## Work instructions
Output nothing but the lines from the first line of the entries to the line with "of predicted values.", inclusive, exactly as they read.

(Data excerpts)

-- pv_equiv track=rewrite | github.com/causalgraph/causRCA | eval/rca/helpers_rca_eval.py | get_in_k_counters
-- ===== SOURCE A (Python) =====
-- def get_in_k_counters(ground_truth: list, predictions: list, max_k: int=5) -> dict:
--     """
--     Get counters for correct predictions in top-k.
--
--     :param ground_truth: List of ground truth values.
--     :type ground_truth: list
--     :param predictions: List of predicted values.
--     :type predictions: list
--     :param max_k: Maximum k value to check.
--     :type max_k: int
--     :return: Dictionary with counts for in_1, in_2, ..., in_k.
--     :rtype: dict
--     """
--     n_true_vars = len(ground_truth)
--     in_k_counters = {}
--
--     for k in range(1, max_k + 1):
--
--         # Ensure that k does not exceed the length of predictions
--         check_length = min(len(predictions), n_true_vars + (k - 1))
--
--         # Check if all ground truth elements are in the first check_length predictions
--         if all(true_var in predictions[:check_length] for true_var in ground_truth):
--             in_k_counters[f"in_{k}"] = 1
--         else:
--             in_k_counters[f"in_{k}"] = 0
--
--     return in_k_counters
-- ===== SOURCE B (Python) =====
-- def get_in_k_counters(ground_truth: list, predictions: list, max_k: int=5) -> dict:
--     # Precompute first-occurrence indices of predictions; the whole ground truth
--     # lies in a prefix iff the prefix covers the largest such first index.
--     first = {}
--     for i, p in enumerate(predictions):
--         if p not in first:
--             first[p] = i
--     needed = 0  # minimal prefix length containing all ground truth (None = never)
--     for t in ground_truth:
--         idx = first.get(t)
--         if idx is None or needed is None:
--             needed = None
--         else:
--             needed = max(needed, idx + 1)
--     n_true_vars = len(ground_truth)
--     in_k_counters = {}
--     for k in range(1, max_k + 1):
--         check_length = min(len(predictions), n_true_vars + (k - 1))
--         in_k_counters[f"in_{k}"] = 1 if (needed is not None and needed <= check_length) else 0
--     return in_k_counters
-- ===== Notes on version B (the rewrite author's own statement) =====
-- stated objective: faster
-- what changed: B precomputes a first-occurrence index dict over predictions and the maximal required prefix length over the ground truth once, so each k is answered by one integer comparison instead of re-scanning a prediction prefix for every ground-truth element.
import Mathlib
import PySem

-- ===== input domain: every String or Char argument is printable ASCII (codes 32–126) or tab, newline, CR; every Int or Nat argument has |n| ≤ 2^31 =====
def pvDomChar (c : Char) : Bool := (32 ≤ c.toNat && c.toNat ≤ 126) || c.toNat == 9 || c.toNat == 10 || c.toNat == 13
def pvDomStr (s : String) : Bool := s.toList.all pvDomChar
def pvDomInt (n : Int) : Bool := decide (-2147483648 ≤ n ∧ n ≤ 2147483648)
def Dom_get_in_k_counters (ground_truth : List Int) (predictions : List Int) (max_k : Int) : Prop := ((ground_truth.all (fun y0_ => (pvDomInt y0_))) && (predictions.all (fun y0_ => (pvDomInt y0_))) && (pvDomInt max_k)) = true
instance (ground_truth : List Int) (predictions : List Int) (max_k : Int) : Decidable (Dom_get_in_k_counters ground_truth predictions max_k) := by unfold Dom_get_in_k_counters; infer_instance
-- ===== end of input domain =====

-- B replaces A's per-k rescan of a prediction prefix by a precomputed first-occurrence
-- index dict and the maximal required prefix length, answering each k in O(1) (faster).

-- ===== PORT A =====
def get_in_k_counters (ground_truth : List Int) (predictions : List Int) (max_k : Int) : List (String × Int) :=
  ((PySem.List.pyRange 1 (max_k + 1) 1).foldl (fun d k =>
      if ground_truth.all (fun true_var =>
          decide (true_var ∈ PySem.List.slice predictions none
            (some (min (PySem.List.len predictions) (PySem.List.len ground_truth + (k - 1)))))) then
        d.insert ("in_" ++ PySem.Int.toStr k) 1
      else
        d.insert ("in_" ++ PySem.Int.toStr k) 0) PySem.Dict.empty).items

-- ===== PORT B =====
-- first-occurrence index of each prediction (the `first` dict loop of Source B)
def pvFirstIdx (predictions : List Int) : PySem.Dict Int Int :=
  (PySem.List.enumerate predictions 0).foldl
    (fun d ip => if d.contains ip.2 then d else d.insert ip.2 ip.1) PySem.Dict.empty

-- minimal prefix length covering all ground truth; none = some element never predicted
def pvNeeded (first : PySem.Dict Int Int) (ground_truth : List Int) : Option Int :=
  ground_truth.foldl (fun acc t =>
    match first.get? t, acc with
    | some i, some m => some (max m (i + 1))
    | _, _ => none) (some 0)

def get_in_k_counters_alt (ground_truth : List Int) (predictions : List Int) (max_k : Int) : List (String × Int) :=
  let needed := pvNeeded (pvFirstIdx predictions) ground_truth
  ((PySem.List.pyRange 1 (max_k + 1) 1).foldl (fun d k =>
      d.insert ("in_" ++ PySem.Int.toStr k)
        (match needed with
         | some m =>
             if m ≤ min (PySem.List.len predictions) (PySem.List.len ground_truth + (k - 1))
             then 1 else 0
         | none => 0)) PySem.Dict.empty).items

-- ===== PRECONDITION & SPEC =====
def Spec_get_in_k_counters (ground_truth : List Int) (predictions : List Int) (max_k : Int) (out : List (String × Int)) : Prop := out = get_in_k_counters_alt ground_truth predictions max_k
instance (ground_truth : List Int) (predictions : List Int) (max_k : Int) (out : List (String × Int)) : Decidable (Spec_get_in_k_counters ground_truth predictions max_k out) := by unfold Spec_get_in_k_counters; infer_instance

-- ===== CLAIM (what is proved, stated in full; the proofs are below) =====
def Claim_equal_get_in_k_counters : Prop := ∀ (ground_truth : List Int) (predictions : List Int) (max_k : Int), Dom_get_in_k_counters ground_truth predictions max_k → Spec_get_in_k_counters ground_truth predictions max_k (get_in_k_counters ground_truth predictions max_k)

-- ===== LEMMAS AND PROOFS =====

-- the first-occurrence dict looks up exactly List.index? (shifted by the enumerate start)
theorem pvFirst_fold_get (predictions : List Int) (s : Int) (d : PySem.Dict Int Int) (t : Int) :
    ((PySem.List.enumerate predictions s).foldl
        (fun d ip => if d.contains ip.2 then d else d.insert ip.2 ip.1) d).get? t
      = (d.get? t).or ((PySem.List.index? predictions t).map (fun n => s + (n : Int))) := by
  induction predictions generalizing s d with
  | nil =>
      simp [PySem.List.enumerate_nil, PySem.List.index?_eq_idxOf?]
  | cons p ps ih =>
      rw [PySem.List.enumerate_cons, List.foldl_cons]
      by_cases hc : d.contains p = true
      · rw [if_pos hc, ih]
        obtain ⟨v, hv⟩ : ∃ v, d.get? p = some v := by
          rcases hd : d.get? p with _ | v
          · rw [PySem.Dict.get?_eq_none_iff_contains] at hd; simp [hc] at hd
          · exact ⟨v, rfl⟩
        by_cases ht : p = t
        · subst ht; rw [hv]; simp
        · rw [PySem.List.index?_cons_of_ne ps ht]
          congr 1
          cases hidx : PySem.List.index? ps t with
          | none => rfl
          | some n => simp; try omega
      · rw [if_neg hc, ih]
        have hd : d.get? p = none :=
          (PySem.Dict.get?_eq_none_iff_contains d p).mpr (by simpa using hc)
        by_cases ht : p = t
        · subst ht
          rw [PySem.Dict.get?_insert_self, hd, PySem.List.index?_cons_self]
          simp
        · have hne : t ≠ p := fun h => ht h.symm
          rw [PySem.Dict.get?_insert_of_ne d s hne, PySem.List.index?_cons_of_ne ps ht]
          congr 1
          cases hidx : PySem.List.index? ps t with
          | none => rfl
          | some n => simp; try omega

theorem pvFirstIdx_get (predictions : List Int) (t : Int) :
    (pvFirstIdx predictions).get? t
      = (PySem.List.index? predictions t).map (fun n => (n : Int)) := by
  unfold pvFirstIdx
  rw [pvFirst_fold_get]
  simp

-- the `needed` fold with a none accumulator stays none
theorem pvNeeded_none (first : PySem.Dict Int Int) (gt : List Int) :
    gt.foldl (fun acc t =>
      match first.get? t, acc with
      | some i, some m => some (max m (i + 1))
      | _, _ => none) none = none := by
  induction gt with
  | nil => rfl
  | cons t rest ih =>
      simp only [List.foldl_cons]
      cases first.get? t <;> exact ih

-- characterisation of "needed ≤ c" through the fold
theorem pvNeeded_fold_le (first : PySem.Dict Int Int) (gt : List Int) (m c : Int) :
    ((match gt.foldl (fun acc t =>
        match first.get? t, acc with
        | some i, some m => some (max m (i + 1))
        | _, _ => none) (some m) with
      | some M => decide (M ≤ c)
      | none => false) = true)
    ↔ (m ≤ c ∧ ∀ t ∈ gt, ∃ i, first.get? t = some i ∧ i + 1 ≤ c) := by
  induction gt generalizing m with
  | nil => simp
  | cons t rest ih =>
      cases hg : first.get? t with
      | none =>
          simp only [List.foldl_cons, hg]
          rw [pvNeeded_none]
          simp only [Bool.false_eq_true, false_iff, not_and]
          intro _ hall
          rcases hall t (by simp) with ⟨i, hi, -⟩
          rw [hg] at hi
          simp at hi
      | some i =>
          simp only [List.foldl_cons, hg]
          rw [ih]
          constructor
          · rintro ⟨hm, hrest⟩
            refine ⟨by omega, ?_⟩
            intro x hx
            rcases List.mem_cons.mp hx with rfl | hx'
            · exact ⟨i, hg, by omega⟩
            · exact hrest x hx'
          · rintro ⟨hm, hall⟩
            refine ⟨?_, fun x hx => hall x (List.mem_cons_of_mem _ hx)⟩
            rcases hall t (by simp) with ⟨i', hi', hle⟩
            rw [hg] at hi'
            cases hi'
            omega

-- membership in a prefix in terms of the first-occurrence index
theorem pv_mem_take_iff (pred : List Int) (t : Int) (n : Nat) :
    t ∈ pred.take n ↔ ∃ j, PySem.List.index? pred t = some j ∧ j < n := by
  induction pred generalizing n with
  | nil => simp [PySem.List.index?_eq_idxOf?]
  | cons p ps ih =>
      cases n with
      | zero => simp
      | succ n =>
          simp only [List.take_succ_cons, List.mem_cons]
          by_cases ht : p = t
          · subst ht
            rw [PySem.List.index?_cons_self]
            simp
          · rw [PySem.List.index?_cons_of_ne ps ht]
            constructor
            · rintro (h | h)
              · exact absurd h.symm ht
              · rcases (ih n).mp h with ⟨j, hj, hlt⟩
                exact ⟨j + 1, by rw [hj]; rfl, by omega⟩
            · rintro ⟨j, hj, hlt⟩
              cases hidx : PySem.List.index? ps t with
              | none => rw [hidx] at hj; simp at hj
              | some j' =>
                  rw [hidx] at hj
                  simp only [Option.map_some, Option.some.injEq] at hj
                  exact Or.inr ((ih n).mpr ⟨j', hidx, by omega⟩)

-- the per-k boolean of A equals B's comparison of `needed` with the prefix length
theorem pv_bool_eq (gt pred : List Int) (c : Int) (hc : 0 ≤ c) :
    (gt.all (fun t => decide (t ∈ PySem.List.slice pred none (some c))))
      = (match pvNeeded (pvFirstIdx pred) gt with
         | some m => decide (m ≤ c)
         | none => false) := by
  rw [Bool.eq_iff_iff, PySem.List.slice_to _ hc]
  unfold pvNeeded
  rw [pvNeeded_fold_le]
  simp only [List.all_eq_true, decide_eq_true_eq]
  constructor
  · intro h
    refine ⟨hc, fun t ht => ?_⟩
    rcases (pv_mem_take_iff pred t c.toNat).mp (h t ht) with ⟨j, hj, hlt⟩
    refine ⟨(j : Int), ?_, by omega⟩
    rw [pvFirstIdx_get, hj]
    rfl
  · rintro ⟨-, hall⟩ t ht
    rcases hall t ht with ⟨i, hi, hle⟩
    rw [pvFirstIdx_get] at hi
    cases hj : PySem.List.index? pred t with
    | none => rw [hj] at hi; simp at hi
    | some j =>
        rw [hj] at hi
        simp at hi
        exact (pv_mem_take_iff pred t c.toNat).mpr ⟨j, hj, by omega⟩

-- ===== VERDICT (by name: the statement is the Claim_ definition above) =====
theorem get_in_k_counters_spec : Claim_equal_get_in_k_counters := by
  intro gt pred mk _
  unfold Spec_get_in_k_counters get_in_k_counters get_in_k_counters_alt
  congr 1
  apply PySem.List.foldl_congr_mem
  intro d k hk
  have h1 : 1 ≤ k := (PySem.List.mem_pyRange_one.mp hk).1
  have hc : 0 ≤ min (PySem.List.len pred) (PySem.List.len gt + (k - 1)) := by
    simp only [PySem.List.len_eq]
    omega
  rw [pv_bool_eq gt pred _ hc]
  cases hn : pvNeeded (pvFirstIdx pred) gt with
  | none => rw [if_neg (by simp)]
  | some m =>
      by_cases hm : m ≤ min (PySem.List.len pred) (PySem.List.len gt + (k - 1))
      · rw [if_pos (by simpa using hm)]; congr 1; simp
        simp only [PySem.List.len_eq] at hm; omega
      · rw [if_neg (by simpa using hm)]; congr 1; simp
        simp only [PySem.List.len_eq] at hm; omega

## Your solution
-- pv_equiv track=rewrite | github.com/causalgraph/causRCA | eval/rca/helpers_rca_eval.py | get_in_k_counters
-- ===== SOURCE A (Python) =====
-- def get_in_k_counters(ground_truth: list, predictions: list, max_k: int=5) -> dict:
--     """
--     Get counters for correct predictions in top-k.
--
--     :param ground_truth: List of ground truth values.
--     :type ground_truth: list
--     :param predictions: List of predicted values.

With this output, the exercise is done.